CSVDE – Examples bulk import user accounts into Active Directory #csvde, #csvde #import, #bulk #import, #ldap, #ldap #field, #active #directory, #spreadsheet, #users


CSVDE Import

Introduction to CSVDE -i Bulk Import

The purpose of this page is to show you how to bulk import user accounts into Active Directory using CSVDE. Here are scenarios where CSVDE will save you repetitive work:

  • To create hundreds of new users in a Windows Server 2003 or 2000 domain.
  • To import thousands of NT 4.0 users into a brand new Active Directory domain.
  • To migrate directory services from Exchange 5.5 into Active Directory.

Topics for CSVDE Import

1) Practice with CSVDE Export. Remember that seven minutes of planning will save you an hour or rework. It may seem eccentric to start with an export when all you want to do is import, but trust me always start with CSVDE export. Here is my reasoning: gain experience of CSVDE switches in conditions where you can do no harm to Active Directory.

When you use CSVDE -i filename to import user accounts, you make changes that will be difficult to reverse. In export mode, you can do no harm to Active Directory, also starting with CSVDE -f filename.csv will help build up your understanding of the switches, or what Microsoft call the parameters.

2) Learn the precise spelling of LDAP fields, for example sAMAccountName is correct, sAMAaccountNames has two mistakes and would cause the import to fail. (This LDAP name is singular, and the double Aa is incorrect.)

3) Create a good .CSV file and learn as much as you can about the LDAP fields in the first row. When you export a user, you get a spreadsheet full of a LDAP attributes, for example, sn, phone, email and many more besides. My advice is to investigate which of the LDAP fields in the first row are compulsory, which are optional, which have strange numeric data, and which you can safely ignore when you switch CSVDE to import mode.

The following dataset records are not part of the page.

-- pv_equiv track=rewrite | github.com/ayseirmak/FuzzdFlags | fuzz_report.py | parse_clang_options_checker
-- ===== SOURCE A (Python) =====
-- def parse_clang_options_checker(checker_stdout):
--     """
--     Given the stdout from 'clang-options --checker', extract:
--       [Checker] Source File: ...
--       [Checker] Flags: ...
--     Return: (source_file, [flag1, flag2, ...])
--     If not found, returns (None, []).
--     """
--     source_file = None
--     flags_line = None
--
--     for line in checker_stdout.splitlines():
--         line = line.strip()
--         if line.startswith("[Checker] Source File:"):
--             source_file = line.split(":", 1)[1].strip()
--         elif line.startswith("[Checker] Flags:"):
--             flags_line = line.split(":", 1)[1].strip()
--
--     if not source_file:
--         return (None, [])
--
--     if flags_line:
--         all_flags = flags_line.split()
--     else:
--         all_flags = []
--
--     return (source_file, all_flags)
-- ===== SOURCE B (Python) =====
-- # B: instead of one stateful overwrite loop, strip the lines once and take the
-- # LAST matching line for each prefix with a reversed early-exit search.
-- def _last_match(lines, prefix):
--     for l in reversed(lines):
--         if l.startswith(prefix):
--             return l.split(":", 1)[1].strip()
--     return None
--
-- def parse_clang_options_checker(checker_stdout):
--     lines = [l.strip() for l in checker_stdout.splitlines()]
--     source_file = _last_match(lines, "[Checker] Source File:")
--     if not source_file:
--         return (None, [])
--     flags_line = _last_match(lines, "[Checker] Flags:")
--     return (source_file, flags_line.split() if flags_line else [])
-- ===== Notes on version B (the rewrite author's own statement) =====
-- stated objective: alternative
-- what changed: Replaces A's single stateful forward loop that overwrites two variables with a strip-once pass followed by two reversed early-exit searches for the last line matching each prefix.
import Mathlib
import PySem

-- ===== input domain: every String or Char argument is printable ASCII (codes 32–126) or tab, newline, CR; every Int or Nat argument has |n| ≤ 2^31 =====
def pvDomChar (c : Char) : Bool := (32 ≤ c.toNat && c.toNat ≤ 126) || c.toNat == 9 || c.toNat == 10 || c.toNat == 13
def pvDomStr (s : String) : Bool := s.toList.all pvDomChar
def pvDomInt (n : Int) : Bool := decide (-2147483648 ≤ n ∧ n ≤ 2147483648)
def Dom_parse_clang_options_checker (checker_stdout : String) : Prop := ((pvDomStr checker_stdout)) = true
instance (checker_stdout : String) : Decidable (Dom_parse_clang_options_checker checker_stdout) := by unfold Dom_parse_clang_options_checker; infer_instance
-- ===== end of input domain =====

-- B replaces A's stateful overwrite loop with a strip-once pass plus two reversed
-- early-exit searches for the last matching line (alternative decomposition, same cost).


-- ===== PORT A =====
-- line.split(":", 1)[1].strip(); the [1] index is only reached on lines whose matched
-- prefix contains ':', so the defaults never fire on executed paths
def pvAfterColonA (l : String) : String :=
  PySem.Str.strip (((PySem.Str.splitMax? l ":" 1).getD []).getD 1 "")

-- one iteration of A's for-loop: state = (source_file, flags_line)
def pvStepA (st : Option String × Option String) (line : String) :
    Option String × Option String :=
  if PySem.Str.startswith (PySem.Str.strip line) "[Checker] Source File:" then
    (some (pvAfterColonA (PySem.Str.strip line)), st.2)
  else if PySem.Str.startswith (PySem.Str.strip line) "[Checker] Flags:" then
    (st.1, some (pvAfterColonA (PySem.Str.strip line)))
  else st

def parse_clang_options_checker (checker_stdout : String) : Option String × List String :=
  let st := (PySem.Str.splitlines checker_stdout).foldl pvStepA (none, none)
  match st.1 with
  | none => (none, [])
  | some s =>
    if s.toList.isEmpty then (none, [])        -- "if not source_file"
    else
      (some s,
       match st.2 with
       | some f => if f.toList.isEmpty then [] else PySem.Str.split₀ f
       | none => [])

-- ===== PORT B =====
-- Source B uses the same extraction expression l.split(":", 1)[1].strip(), so it shares pvAfterColonA
-- _last_match: scan the stripped lines in reverse, return the first hit, extracted
def pvLastMatch (lines : List String) (prefix_ : String) : Option String :=
  (lines.reverse.find? (fun l => PySem.Str.startswith l prefix_)).map pvAfterColonA

def parse_clang_options_checker_alt (checker_stdout : String) : Option String × List String :=
  let lines := (PySem.Str.splitlines checker_stdout).map PySem.Str.strip
  match pvLastMatch lines "[Checker] Source File:" with
  | none => (none, [])
  | some s =>
    if s.toList.isEmpty then (none, [])        -- "if not source_file"
    else
      (some s,
       match pvLastMatch lines "[Checker] Flags:" with
       | some f => if f.toList.isEmpty then [] else PySem.Str.split₀ f
       | none => [])

-- ===== PRECONDITION & SPEC =====
def Spec_parse_clang_options_checker (checker_stdout : String) (out : Option String × List String) : Prop := out = parse_clang_options_checker_alt checker_stdout
instance (checker_stdout : String) (out : Option String × List String) : Decidable (Spec_parse_clang_options_checker checker_stdout out) := by unfold Spec_parse_clang_options_checker; infer_instance

-- ===== CLAIM (what is proved, stated in full; the proofs are below) =====
def Claim_equal_parse_clang_options_checker : Prop := ∀ (checker_stdout : String), Dom_parse_clang_options_checker checker_stdout → Spec_parse_clang_options_checker checker_stdout (parse_clang_options_checker checker_stdout)

-- ===== LEMMAS AND PROOFS =====

-- a line cannot start with both prefixes (they disagree at position 10)
theorem pv_not_both (l : String)
    (h : PySem.Str.startswith l "[Checker] Source File:" = true) :
    PySem.Str.startswith l "[Checker] Flags:" = false := by
  by_contra hF
  simp only [Bool.not_eq_false] at hF
  rw [PySem.Str.startswith_eq, PySem.Chars.startswith_iff] at h hF
  rcases List.prefix_or_prefix_of_prefix h hF with hp | hp
  · have := hp.length_le; simp at this
  · exact (by decide : ¬ ("[Checker] Flags:".toList <+: "[Checker] Source File:".toList)) hp

-- A's fold computes, in each component, the last matching stripped line (extracted),
-- falling back to the initial state.
theorem pv_fold_eq (xs : List String) (s0 f0 : Option String) :
    xs.foldl pvStepA (s0, f0) =
      ((pvLastMatch (xs.map PySem.Str.strip) "[Checker] Source File:").or s0,
       (pvLastMatch (xs.map PySem.Str.strip) "[Checker] Flags:").or f0) := by
  induction xs generalizing s0 f0 with
  | nil => simp [pvLastMatch]
  | cons x xs ih =>
    have hrev : ∀ p : String,
        pvLastMatch (PySem.Str.strip x :: xs.map PySem.Str.strip) p =
          (pvLastMatch (xs.map PySem.Str.strip) p).or
            (if PySem.Str.startswith (PySem.Str.strip x) p then
               some (pvAfterColonA (PySem.Str.strip x)) else none) := by
      intro p
      simp only [pvLastMatch, List.reverse_cons, List.find?_append, List.find?_singleton]
      cases hfind : ((xs.map PySem.Str.strip).reverse.find?
          (fun l => PySem.Str.startswith l p)) <;>
        split_ifs with hp <;> simp [Option.or]
    by_cases hS : PySem.Str.startswith (PySem.Str.strip x) "[Checker] Source File:" = true
    · have hF := pv_not_both _ hS
      simp only [List.foldl_cons, List.map_cons, hrev, pvStepA, hS, hF, if_true,
        Bool.false_eq_true, if_false]
      rw [ih]
      cases pvLastMatch (xs.map PySem.Str.strip) "[Checker] Source File:" <;>
      cases pvLastMatch (xs.map PySem.Str.strip) "[Checker] Flags:" <;>
        simp [Option.or, pvAfterColonA]
    · by_cases hF : PySem.Str.startswith (PySem.Str.strip x) "[Checker] Flags:" = true
      · simp only [List.foldl_cons, List.map_cons, hrev, pvStepA, hS, hF, if_true]
        rw [ih]
        cases pvLastMatch (xs.map PySem.Str.strip) "[Checker] Source File:" <;>
        cases pvLastMatch (xs.map PySem.Str.strip) "[Checker] Flags:" <;>
          simp [Option.or, pvAfterColonA]
      · simp only [List.foldl_cons, List.map_cons, hrev, pvStepA, hS, hF]
        rw [ih]
        cases pvLastMatch (xs.map PySem.Str.strip) "[Checker] Source File:" <;>
        cases pvLastMatch (xs.map PySem.Str.strip) "[Checker] Flags:" <;>
          simp [Option.or]

-- ===== VERDICT (by name: the statement is the Claim_ definition above) =====
theorem parse_clang_options_checker_spec : Claim_equal_parse_clang_options_checker := by
  intro s _
  show _ = _
  unfold parse_clang_options_checker parse_clang_options_checker_alt
  rw [pv_fold_eq]
  simp [Option.or_none]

My theme is getting you started. Imagine the scenario: your manager wants 500 users added to his Windows 2003 domain. Fortunately, human resources have all the new joiners in a spreadsheet called Newport.csv. So, let us begin with a simple spreadsheet with only 3 LDAP columns: objectClass, sAMAccountName and DN.

A) objectClass – User. Simple and easy we want to create a user and not a computer and not an OU.

B) sAMAccountName – This is the logon name, maximum of 11 characters. What the user should put in the Ctrl, Alt Delete logon box. Keep this name simple for now. Remember we just want to get the prototype import working and then we can add more LDAP fields.

C) DN – Distinguished name, for example, CN= Firstname Surname,OU=Newport,dc=domain,dc=com

DN is the hardest LDAP field to create. Let us break it down into 3 elements.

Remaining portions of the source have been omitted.